Input for this task:
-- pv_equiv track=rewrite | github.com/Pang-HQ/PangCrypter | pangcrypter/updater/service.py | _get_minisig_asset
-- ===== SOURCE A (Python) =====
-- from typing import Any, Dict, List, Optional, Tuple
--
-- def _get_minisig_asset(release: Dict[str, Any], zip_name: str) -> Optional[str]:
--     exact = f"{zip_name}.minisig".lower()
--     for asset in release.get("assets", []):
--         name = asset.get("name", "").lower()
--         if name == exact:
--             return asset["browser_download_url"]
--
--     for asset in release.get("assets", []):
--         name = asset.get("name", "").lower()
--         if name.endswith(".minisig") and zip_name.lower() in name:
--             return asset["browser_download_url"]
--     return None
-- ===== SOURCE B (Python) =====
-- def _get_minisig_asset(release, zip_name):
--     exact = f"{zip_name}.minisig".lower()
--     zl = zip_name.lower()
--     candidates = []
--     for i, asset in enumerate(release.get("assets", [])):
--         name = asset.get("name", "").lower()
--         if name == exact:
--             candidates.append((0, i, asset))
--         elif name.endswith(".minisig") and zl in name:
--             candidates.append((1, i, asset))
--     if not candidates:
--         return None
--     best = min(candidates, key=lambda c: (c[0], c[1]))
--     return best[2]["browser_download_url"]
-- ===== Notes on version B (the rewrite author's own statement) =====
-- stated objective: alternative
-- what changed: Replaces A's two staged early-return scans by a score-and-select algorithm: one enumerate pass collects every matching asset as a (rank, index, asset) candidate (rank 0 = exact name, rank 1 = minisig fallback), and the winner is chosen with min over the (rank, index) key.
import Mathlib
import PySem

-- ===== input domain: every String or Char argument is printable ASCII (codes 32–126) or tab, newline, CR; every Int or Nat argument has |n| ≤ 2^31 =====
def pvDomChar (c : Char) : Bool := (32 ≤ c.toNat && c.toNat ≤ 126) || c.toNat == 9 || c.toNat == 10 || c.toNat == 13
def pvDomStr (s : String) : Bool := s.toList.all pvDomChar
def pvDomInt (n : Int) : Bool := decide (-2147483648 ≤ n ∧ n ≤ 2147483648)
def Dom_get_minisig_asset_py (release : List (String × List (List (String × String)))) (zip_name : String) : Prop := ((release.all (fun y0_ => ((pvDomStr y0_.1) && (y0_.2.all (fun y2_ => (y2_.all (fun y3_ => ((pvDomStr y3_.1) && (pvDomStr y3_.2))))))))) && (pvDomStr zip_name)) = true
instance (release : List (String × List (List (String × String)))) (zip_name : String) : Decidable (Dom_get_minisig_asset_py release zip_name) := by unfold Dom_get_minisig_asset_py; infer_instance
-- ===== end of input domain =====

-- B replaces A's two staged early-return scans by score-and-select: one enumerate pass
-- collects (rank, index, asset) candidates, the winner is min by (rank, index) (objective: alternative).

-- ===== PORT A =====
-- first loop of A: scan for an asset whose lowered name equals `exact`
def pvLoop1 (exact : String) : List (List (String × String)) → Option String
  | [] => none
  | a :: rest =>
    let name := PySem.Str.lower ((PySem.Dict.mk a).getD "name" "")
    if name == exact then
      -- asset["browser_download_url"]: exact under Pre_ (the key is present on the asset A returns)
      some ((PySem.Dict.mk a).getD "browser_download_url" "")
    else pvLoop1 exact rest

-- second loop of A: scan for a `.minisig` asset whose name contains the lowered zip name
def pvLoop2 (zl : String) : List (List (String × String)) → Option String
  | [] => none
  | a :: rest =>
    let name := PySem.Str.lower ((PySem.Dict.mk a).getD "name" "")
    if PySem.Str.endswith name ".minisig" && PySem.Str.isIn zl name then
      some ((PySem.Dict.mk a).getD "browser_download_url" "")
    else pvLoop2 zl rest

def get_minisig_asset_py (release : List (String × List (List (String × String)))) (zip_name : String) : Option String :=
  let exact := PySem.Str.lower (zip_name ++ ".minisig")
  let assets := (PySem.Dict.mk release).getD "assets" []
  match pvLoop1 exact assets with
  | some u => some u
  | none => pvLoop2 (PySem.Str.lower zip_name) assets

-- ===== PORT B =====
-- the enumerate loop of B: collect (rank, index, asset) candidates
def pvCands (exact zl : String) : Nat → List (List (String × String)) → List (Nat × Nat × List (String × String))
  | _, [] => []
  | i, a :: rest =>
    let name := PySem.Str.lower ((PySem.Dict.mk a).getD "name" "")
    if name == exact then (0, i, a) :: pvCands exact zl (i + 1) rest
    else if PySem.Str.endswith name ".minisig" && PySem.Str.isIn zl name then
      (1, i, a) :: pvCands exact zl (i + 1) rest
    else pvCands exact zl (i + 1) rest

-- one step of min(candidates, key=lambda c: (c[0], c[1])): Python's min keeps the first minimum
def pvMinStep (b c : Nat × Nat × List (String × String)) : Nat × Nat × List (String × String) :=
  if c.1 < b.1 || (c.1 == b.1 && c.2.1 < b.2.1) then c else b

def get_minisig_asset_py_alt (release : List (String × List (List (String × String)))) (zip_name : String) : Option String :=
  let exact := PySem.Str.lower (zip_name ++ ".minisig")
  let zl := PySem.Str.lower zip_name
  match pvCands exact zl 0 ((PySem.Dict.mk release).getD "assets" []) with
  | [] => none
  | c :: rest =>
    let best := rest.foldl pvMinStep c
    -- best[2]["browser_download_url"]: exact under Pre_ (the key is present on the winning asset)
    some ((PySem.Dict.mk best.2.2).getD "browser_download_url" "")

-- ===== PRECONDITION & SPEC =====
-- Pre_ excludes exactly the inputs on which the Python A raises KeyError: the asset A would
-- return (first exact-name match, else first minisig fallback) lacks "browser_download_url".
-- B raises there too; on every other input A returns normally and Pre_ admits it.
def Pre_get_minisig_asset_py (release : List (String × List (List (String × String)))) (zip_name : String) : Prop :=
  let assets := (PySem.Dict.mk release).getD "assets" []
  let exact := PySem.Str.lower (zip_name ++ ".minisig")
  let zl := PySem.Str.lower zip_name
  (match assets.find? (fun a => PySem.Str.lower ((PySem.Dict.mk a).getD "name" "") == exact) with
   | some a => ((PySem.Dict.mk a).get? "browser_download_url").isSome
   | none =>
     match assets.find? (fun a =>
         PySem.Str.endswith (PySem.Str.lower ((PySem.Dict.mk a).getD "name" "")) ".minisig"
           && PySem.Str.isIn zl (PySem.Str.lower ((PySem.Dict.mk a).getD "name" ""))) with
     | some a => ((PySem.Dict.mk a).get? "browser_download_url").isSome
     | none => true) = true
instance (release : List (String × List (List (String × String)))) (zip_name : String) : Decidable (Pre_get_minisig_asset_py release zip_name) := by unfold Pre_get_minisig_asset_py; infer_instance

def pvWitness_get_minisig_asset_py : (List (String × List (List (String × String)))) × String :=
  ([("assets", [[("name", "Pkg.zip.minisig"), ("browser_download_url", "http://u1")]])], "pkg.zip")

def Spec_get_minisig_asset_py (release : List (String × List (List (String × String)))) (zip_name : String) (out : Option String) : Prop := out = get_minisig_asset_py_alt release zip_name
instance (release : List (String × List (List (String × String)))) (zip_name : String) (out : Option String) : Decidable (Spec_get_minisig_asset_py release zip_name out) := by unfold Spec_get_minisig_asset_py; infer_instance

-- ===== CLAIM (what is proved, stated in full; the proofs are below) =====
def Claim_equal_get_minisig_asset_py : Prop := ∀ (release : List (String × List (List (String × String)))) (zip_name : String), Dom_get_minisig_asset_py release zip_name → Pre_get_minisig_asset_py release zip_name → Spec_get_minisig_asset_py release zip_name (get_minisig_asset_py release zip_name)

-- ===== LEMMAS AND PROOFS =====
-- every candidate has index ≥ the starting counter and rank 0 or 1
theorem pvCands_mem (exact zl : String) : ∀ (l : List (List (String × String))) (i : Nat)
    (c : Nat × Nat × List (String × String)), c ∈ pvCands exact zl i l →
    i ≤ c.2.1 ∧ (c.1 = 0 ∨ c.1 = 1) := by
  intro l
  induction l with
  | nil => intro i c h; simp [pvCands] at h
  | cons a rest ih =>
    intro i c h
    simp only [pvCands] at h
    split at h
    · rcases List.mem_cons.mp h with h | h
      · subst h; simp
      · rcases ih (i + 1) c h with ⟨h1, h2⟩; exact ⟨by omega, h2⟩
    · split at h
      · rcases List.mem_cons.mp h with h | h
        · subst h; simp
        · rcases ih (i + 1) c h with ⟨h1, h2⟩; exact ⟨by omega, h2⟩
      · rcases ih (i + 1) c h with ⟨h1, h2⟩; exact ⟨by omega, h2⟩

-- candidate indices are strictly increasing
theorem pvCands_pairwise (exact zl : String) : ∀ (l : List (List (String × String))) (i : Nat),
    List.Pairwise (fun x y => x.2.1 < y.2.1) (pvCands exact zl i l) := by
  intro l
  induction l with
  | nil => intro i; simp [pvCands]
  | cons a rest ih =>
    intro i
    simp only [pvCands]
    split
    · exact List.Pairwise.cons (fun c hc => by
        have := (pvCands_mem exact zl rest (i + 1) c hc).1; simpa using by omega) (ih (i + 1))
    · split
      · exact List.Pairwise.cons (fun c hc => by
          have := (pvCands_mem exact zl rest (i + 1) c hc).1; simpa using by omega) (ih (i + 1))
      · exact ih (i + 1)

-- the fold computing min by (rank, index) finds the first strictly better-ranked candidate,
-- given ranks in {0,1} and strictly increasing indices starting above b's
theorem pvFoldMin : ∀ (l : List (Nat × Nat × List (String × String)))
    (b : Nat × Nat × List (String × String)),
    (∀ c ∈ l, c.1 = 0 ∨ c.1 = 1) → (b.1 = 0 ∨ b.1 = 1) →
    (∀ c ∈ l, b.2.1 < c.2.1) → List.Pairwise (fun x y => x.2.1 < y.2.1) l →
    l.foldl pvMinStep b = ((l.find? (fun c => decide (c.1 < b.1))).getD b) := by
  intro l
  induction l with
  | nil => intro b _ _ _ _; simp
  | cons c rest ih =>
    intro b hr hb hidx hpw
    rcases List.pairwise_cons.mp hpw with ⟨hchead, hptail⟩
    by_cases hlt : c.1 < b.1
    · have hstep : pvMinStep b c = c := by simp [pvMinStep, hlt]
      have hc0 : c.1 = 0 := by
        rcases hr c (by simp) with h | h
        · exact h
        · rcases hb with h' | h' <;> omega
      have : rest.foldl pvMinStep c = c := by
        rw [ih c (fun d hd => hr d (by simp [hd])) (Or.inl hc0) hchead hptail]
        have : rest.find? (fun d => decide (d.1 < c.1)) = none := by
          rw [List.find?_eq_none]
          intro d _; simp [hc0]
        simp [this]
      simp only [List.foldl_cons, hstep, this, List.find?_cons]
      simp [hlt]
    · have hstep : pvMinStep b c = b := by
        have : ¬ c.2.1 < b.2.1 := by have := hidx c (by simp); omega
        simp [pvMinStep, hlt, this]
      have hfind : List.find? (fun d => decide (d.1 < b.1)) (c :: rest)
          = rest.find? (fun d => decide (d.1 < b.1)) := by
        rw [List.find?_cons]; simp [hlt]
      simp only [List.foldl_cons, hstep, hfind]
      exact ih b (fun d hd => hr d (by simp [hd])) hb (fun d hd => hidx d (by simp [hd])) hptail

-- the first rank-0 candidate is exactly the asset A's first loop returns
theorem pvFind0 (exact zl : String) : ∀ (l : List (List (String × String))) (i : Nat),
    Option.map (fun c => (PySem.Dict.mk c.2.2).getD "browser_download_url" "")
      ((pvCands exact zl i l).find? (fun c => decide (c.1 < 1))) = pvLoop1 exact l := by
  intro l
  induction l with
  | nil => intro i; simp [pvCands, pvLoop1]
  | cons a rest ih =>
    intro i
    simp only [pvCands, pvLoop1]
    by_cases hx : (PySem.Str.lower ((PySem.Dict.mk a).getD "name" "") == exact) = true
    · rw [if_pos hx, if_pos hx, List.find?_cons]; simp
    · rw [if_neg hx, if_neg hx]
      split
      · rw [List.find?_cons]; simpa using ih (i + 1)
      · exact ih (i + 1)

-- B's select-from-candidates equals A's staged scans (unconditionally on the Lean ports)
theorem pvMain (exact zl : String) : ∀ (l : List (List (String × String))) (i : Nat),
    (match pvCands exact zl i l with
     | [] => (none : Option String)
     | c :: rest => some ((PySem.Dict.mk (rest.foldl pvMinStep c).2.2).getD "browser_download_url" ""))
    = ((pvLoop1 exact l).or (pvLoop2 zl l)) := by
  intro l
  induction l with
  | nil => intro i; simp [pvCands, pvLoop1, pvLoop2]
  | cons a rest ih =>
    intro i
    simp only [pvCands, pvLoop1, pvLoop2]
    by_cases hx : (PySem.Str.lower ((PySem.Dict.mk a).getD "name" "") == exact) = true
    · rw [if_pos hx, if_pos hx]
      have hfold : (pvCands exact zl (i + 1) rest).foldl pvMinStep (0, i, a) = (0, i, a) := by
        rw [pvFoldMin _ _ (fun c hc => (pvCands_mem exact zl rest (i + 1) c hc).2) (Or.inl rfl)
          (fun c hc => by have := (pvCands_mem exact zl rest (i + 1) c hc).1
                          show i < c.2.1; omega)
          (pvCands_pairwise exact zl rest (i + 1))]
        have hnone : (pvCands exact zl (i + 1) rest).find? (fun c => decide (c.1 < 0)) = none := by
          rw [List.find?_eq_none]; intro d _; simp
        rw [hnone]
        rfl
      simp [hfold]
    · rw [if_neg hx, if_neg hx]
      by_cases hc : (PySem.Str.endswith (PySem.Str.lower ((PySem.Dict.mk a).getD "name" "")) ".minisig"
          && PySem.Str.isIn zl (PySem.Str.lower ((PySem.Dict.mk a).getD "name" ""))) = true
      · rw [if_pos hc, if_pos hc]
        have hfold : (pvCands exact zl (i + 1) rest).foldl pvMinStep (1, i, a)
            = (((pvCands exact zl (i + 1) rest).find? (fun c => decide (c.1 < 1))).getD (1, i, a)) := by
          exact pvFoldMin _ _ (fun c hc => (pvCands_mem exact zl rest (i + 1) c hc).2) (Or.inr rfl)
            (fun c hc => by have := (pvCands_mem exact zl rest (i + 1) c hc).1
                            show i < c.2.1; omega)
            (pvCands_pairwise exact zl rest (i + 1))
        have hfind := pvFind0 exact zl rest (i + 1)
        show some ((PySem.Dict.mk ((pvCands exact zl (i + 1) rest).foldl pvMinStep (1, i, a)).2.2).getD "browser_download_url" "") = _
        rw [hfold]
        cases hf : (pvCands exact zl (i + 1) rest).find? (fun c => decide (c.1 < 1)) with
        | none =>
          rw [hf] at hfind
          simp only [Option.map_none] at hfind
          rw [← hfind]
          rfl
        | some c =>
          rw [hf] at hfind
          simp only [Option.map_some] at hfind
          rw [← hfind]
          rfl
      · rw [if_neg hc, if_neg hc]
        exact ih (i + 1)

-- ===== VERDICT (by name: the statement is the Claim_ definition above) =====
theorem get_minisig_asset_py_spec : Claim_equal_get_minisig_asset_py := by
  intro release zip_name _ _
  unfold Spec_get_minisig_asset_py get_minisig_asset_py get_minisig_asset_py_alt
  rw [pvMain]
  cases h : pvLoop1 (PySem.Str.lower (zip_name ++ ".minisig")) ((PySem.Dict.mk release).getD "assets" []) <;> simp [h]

Problem requirements: Scan the material above. Copy each line that holds the word "simpa".

Written response:
        have := (pvCands_mem exact zl rest (i + 1) c hc).1; simpa using by omega) (ih (i + 1))
          have := (pvCands_mem exact zl rest (i + 1) c hc).1; simpa using by omega) (ih (i + 1))
      · rw [List.find?_cons]; simpa using ih (i + 1)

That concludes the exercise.